On Wed, Jun 07 2017, Matthew Wilcox <[email protected]> wrote:
> From: Matthew Wilcox <[email protected]>
>
> Several callers have constant 'start' and an 'nbits' that is a multiple of
> 8, so we can turn them into calls to memset. We don't need the entirety
> of 'start' and 'nbits' to be constant, we just need to know whether
> they're divisible by 8.
>
> Signed-off-by: Matthew Wilcox <[email protected]>
> ---
> include/linux/bitmap.h | 6 ++++++
> 1 file changed, 6 insertions(+)
>
> diff --git a/include/linux/bitmap.h b/include/linux/bitmap.h
> index 4e0f0c8167af..0b3e4452b054 100644
> --- a/include/linux/bitmap.h
> +++ b/include/linux/bitmap.h
> @@ -319,6 +319,9 @@ static __always_inline void bitmap_set(unsigned long
> *map, unsigned int start,
> {
> if (__builtin_constant_p(nbits) && nbits == 1)
> __set_bit(start, map);
> + else if (__builtin_constant_p(start & 7) && IS_ALIGNED(start, 8) &&
> + __builtin_constant_p(nbits & 7) && IS_ALIGNED(nbits, 8))
> + memset(map + start / 8, 0xff, nbits / 8);
> else
Isn't the pointer arithmetic wrong here?

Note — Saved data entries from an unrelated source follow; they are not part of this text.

-- pv_equiv track=rewrite | github.com/diazbetancur/Gandarias-Agent | agenda.py | _bucket_minutes_after_merge
-- ===== SOURCE A (Python) =====
-- def _bucket_minutes_after_merge(bucket_intervals, key, seg_s, seg_e):
--     """
--     Simula añadir [seg_s, seg_e) al bucket 'key' y devuelve la
--     duración total coalescida en minutos del bucket resultante.
--     """
--     ivs = bucket_intervals.get(key, []) + [(seg_s, seg_e)]
--     ivs.sort()
--     merged = []
--     for s, e in ivs:
--         if not merged or s > merged[-1][1]:
--             merged.append([s, e])
--         else:
--             merged[-1][1] = max(merged[-1][1], e)
--     return sum(b - a for a, b in merged), [(a, b) for a, b in merged]
-- ===== SOURCE B (Python) =====
-- def _bucket_minutes_after_merge(bucket_intervals, key, seg_s, seg_e):
--     ivs = sorted(bucket_intervals.get(key, []) + [(seg_s, seg_e)])
--     # Coalesce right-to-left: each interval absorbs the blocks it reaches,
--     # keeping the running total fused into the same pass (no second sum pass).
--     rev = []            # coalesced blocks, stored right-to-left (rev[-1] is the leftmost block)
--     total = 0
--     for s, e in reversed(ivs):
--         while rev and rev[-1][0] <= e:
--             s2, e2 = rev.pop()
--             total -= e2 - s2
--             if e2 > e:
--                 e = e2
--         rev.append((s, e))
--         total += e - s
--     return total, rev[::-1]
-- ===== Notes on version B (the rewrite author's own statement) =====
-- stated objective: alternative
-- what changed: B replaces A's left-to-right append-and-mutate-last merge followed by a separate summation pass with a single right-to-left pass in which each interval absorbs the already-coalesced blocks it reaches and the running total is updated incrementally on every push/pop.
import Mathlib
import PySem

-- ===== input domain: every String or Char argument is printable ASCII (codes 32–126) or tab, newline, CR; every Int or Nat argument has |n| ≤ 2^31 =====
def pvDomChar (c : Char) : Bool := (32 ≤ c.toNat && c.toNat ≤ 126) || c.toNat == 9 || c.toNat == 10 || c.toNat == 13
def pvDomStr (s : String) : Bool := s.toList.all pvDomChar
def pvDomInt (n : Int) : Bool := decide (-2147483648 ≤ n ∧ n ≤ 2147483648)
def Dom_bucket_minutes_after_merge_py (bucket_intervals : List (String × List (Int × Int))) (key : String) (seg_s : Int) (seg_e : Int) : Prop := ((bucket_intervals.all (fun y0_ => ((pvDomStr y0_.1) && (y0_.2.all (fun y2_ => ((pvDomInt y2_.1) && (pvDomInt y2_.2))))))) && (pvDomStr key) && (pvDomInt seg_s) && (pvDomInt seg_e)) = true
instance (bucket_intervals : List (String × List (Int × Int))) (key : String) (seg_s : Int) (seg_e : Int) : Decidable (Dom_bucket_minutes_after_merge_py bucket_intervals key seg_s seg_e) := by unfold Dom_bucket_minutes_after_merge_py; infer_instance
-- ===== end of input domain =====

-- B coalesces right-to-left in one pass with the running total fused in (alternative
-- decomposition, same cost); equivalence of the return values is proved for all inputs.

-- ===== PORT A =====
-- one loop iteration of A: append a new block or grow the last block's end
def aStep (merged : List (Int × Int)) (iv : Int × Int) : List (Int × Int) :=
  match merged.getLast? with
  | none => merged ++ [iv]
  | some (a, b) => if iv.1 > b then merged ++ [iv] else merged.dropLast ++ [(a, max b iv.2)]

def bucket_minutes_after_merge_py (bucket_intervals : List (String × List (Int × Int))) (key : String) (seg_s : Int) (seg_e : Int) : Int × (List (Int × Int)) :=
  let ivs := PySem.List.sorted2 (PySem.Dict.getD ⟨bucket_intervals⟩ key [] ++ [(seg_s, seg_e)]) (fun p => p.1) (fun p => p.2)
  let merged := ivs.foldl aStep []
  (merged.foldl (fun acc p => acc + (p.2 - p.1)) 0, merged.map (fun p => (p.1, p.2)))

-- ===== PORT B =====
-- B's inner while-loop: Python's `rev` is kept head-first here (Python's rev[-1] is the
-- Lean head, rev.pop()/rev.append() are tail/cons, and the final rev[::-1] is the list itself)
def bAbsorb (e total : Int) (rev : List (Int × Int)) : Int × Int × List (Int × Int) :=
  match rev with
  | [] => (e, total, [])
  | (s2, e2) :: t =>
      if s2 ≤ e then bAbsorb (if e2 > e then e2 else e) (total - (e2 - s2)) t
      else (e, total, (s2, e2) :: t)

-- one iteration of B's for-loop over reversed(ivs)
def bStep (st : Int × List (Int × Int)) (iv : Int × Int) : Int × List (Int × Int) :=
  let (e', total', rest) := bAbsorb iv.2 st.1 st.2
  (total' + (e' - iv.1), (iv.1, e') :: rest)

def bucket_minutes_after_merge_py_alt (bucket_intervals : List (String × List (Int × Int))) (key : String) (seg_s : Int) (seg_e : Int) : Int × (List (Int × Int)) :=
  let ivs := PySem.List.sorted2 (PySem.Dict.getD ⟨bucket_intervals⟩ key [] ++ [(seg_s, seg_e)]) (fun p => p.1) (fun p => p.2)
  let st := ivs.reverse.foldl bStep (0, [])
  (st.1, st.2)

-- ===== PRECONDITION & SPEC =====
def Spec_bucket_minutes_after_merge_py (bucket_intervals : List (String × List (Int × Int))) (key : String) (seg_s : Int) (seg_e : Int) (out : Int × (List (Int × Int))) : Prop := out = bucket_minutes_after_merge_py_alt bucket_intervals key seg_s seg_e
instance (bucket_intervals : List (String × List (Int × Int))) (key : String) (seg_s : Int) (seg_e : Int) (out : Int × (List (Int × Int))) : Decidable (Spec_bucket_minutes_after_merge_py bucket_intervals key seg_s seg_e out) := by unfold Spec_bucket_minutes_after_merge_py; infer_instance

-- ===== CLAIM (what is proved, stated in full; the proofs are below) =====
def Claim_equal_bucket_minutes_after_merge_py : Prop := ∀ (bucket_intervals : List (String × List (Int × Int))) (key : String) (seg_s : Int) (seg_e : Int), Dom_bucket_minutes_after_merge_py bucket_intervals key seg_s seg_e → Spec_bucket_minutes_after_merge_py bucket_intervals key seg_s seg_e (bucket_minutes_after_merge_py bucket_intervals key seg_s seg_e)

-- ===== LEMMAS AND PROOFS =====

-- proof-side pure versions of the coalescing pass
def pAbsorb (e : Int) (N : List (Int × Int)) : Int × List (Int × Int) :=
  match N with
  | [] => (e, [])
  | (s2, e2) :: t => if s2 ≤ e then pAbsorb (max e e2) t else (e, (s2, e2) :: t)

def mAbsorb (s e : Int) (N : List (Int × Int)) : List (Int × Int) :=
  match N with
  | [] => [(s, e)]
  | (s2, e2) :: t => if s2 ≤ e then mAbsorb s (max e e2) t else (s, e) :: (s2, e2) :: t

def mergeR (l : List (Int × Int)) : List (Int × Int) :=
  l.foldr (fun iv N => mAbsorb iv.1 iv.2 N) []

def sumlen (N : List (Int × Int)) : Int := N.foldr (fun p acc => (p.2 - p.1) + acc) 0

def SepIv (M : List (Int × Int)) : Prop := M.IsChain (fun b c => b.2 < c.1)

theorem aStep_nil (x : Int × Int) : aStep [] x = [x] := rfl

theorem aStep_singleton (b x : Int × Int) :
    aStep [b] x = if x.1 > b.2 then [b, x] else [(b.1, max b.2 x.2)] := by
  simp [aStep]

theorem aStep_cons_cons (b c : Int × Int) (M : List (Int × Int)) (x : Int × Int) :
    aStep (b :: c :: M) x = b :: aStep (c :: M) x := by
  obtain ⟨a2, b2, h⟩ : ∃ a2 b2, (c :: M).getLast? = some (a2, b2) := by
    rcases hl : (c :: M).getLast? with _ | ⟨a2, b2⟩
    · simp at hl
    · exact ⟨a2, b2, rfl⟩
  simp [aStep, List.getLast?_cons_cons, h]
  split <;> simp

theorem aStep_head (M : List (Int × Int)) (c x : Int × Int) :
    ∃ e tl, aStep (c :: M) x = (c.1, e) :: tl := by
  cases M with
  | nil =>
      rw [aStep_singleton]
      split
      · exact ⟨c.2, [x], rfl⟩
      · exact ⟨max c.2 x.2, [], rfl⟩
  | cons d M' => exact ⟨c.2, aStep (d :: M') x, by rw [aStep_cons_cons]⟩

theorem sepIv_step (M : List (Int × Int)) (x : Int × Int) (h : SepIv M) : SepIv (aStep M x) := by
  induction M with
  | nil => simp [SepIv, aStep_nil]
  | cons b M IH =>
      cases M with
      | nil =>
          rw [aStep_singleton]
          split
          · exact List.isChain_pair.mpr (by omega)
          · simp [SepIv]
      | cons c M' =>
          rw [aStep_cons_cons]
          obtain ⟨hbc, hsep⟩ := List.isChain_cons_cons.mp h
          obtain ⟨e, tl, he⟩ := aStep_head M' c x
          have hs : SepIv (aStep (c :: M') x) := IH hsep
          rw [he] at hs ⊢
          exact List.isChain_cons_cons.mpr ⟨hbc, hs⟩

-- absorbing the blocks of an already separated list reproduces it
theorem foldr_mAbsorb_sep (M : List (Int × Int)) (h : SepIv M) :
    M.foldr (fun iv N => mAbsorb iv.1 iv.2 N) [] = M := by
  induction M with
  | nil => rfl
  | cons b M IH =>
      cases M with
      | nil => rfl
      | cons c M' =>
          obtain ⟨hbc, hsep⟩ := List.isChain_cons_cons.mp h
          simp only [List.foldr_cons] at IH ⊢
          rw [IH hsep, mAbsorb]
          simp [not_le.mpr hbc]

theorem mAbsorb_mAbsorb (t : List (Int × Int)) (b1 b2 s e : Int) (h : s ≤ b2) :
    mAbsorb b1 b2 (mAbsorb s e t) = mAbsorb b1 (max b2 e) t := by
  induction t generalizing e with
  | nil => simp [mAbsorb, h]
  | cons p t IH =>
      obtain ⟨s2, e2⟩ := p
      by_cases h2 : s2 ≤ e
      · have h2' : s2 ≤ max b2 e := le_trans h2 (le_max_right _ _)
        rw [mAbsorb, if_pos h2, IH, mAbsorb, if_pos h2', max_assoc]
      · rw [mAbsorb, if_neg h2, mAbsorb, if_pos h, mAbsorb]

theorem key_step (M : List (Int × Int)) (h : SepIv M) (x : Int × Int) (N : List (Int × Int)) :
    (aStep M x).foldr (fun iv N => mAbsorb iv.1 iv.2 N) N
      = M.foldr (fun iv N => mAbsorb iv.1 iv.2 N) (mAbsorb x.1 x.2 N) := by
  induction M generalizing N with
  | nil => simp [aStep_nil]
  | cons b M IH =>
      cases M with
      | nil =>
          rw [aStep_singleton]
          split
          · simp
          · rename_i hle
            simp only [List.foldr_cons, List.foldr_nil]
            rw [mAbsorb_mAbsorb _ _ _ _ _ (by omega)]
      | cons c M' =>
          obtain ⟨hbc, hsep⟩ := List.isChain_cons_cons.mp h
          rw [aStep_cons_cons]
          simp only [List.foldr_cons]
          rw [IH hsep]
          rfl

-- A's left-to-right merge equals the right-to-left coalescing
theorem foldl_aStep_eq (l : List (Int × Int)) :
    ∀ M, SepIv M → l.foldl aStep M = M.foldr (fun iv N => mAbsorb iv.1 iv.2 N) (mergeR l) := by
  induction l with
  | nil => intro M h; simpa [mergeR] using (foldr_mAbsorb_sep M h).symm
  | cons x l IH =>
      intro M h
      rw [List.foldl_cons, IH (aStep M x) (sepIv_step M x h), key_step M h x (mergeR l)]
      rfl

theorem pAbsorb_spec (N : List (Int × Int)) (s e : Int) :
    mAbsorb s e N = (s, (pAbsorb e N).1) :: (pAbsorb e N).2 := by
  induction N generalizing e with
  | nil => rfl
  | cons p t IH =>
      obtain ⟨s2, e2⟩ := p
      by_cases h2 : s2 ≤ e
      · rw [mAbsorb, if_pos h2, pAbsorb, if_pos h2, IH]
      · rw [mAbsorb, if_neg h2, pAbsorb, if_neg h2]

theorem bAbsorb_spec (N : List (Int × Int)) (e tot : Int) :
    bAbsorb e tot N = ((pAbsorb e N).1, tot + sumlen (pAbsorb e N).2 - sumlen N, (pAbsorb e N).2) := by
  induction N generalizing e tot with
  | nil => simp [bAbsorb, pAbsorb, sumlen]
  | cons p t IH =>
      obtain ⟨s2, e2⟩ := p
      by_cases h2 : s2 ≤ e
      · have hmax : (if e2 > e then e2 else e) = max e e2 := by
          split <;> omega
        rw [bAbsorb, if_pos h2, pAbsorb, if_pos h2, IH, hmax]
        simp [sumlen]
        ring_nf
      · rw [bAbsorb, if_neg h2, pAbsorb, if_neg h2]
        simp [sumlen]

-- B's fused pass computes the coalesced list together with its total length
theorem foldr_bStep_eq (l : List (Int × Int)) :
    l.foldr (fun x st => bStep st x) (0, []) = (sumlen (mergeR l), mergeR l) := by
  induction l with
  | nil => rfl
  | cons x l IH =>
      rw [List.foldr_cons, IH]
      have hm : mergeR (x :: l) = mAbsorb x.1 x.2 (mergeR l) := rfl
      rw [bStep, bAbsorb_spec, hm, pAbsorb_spec]
      simp [sumlen]
      ring

theorem foldl_sumlen (N : List (Int × Int)) :
    ∀ acc : Int, N.foldl (fun acc p => acc + (p.2 - p.1)) acc = acc + sumlen N := by
  induction N with
  | nil => intro acc; simp [sumlen]
  | cons p t IH =>
      intro acc
      rw [List.foldl_cons, IH]
      simp only [sumlen, List.foldr_cons]
      ring

-- ===== VERDICT (by name: the statement is the Claim_ definition above) =====
theorem bucket_minutes_after_merge_py_spec : Claim_equal_bucket_minutes_after_merge_py := by
  intro bucket_intervals key seg_s seg_e _
  unfold Spec_bucket_minutes_after_merge_py
  unfold bucket_minutes_after_merge_py bucket_minutes_after_merge_py_alt
  simp only [List.foldl_reverse]
  rw [show ∀ (l : List (Int × Int)), l.foldr (fun x st => bStep st x) (0, []) = (sumlen (mergeR l), mergeR l) from foldr_bStep_eq]
  rw [foldl_aStep_eq _ [] (by unfold SepIv; exact List.IsChain.nil), foldl_sumlen]
  simp [mergeR]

I think you need to cast map to
(char*).
>
> __bitmap_set(map, start, nbits);
> }
> @@ -328,6 +331,9 @@ static __always_inline void bitmap_clear(unsigned long
> *map, unsigned int start,
> {
> if (__builtin_constant_p(nbits) && nbits == 1)
> __clear_bit(start, map);
> + else if (__builtin_constant_p(start & 7) && IS_ALIGNED(start, 8) &&
> + __builtin_constant_p(nbits & 7) && IS_ALIGNED(nbits, 8))
> + memset(map + start / 8, 0, nbits / 8);
> else
Ditto.
Do you have an example of how the generated code changes, both in the
case of actual constants and a case where gcc can see that start and
nbits are byte-aligned without knowing their actual values?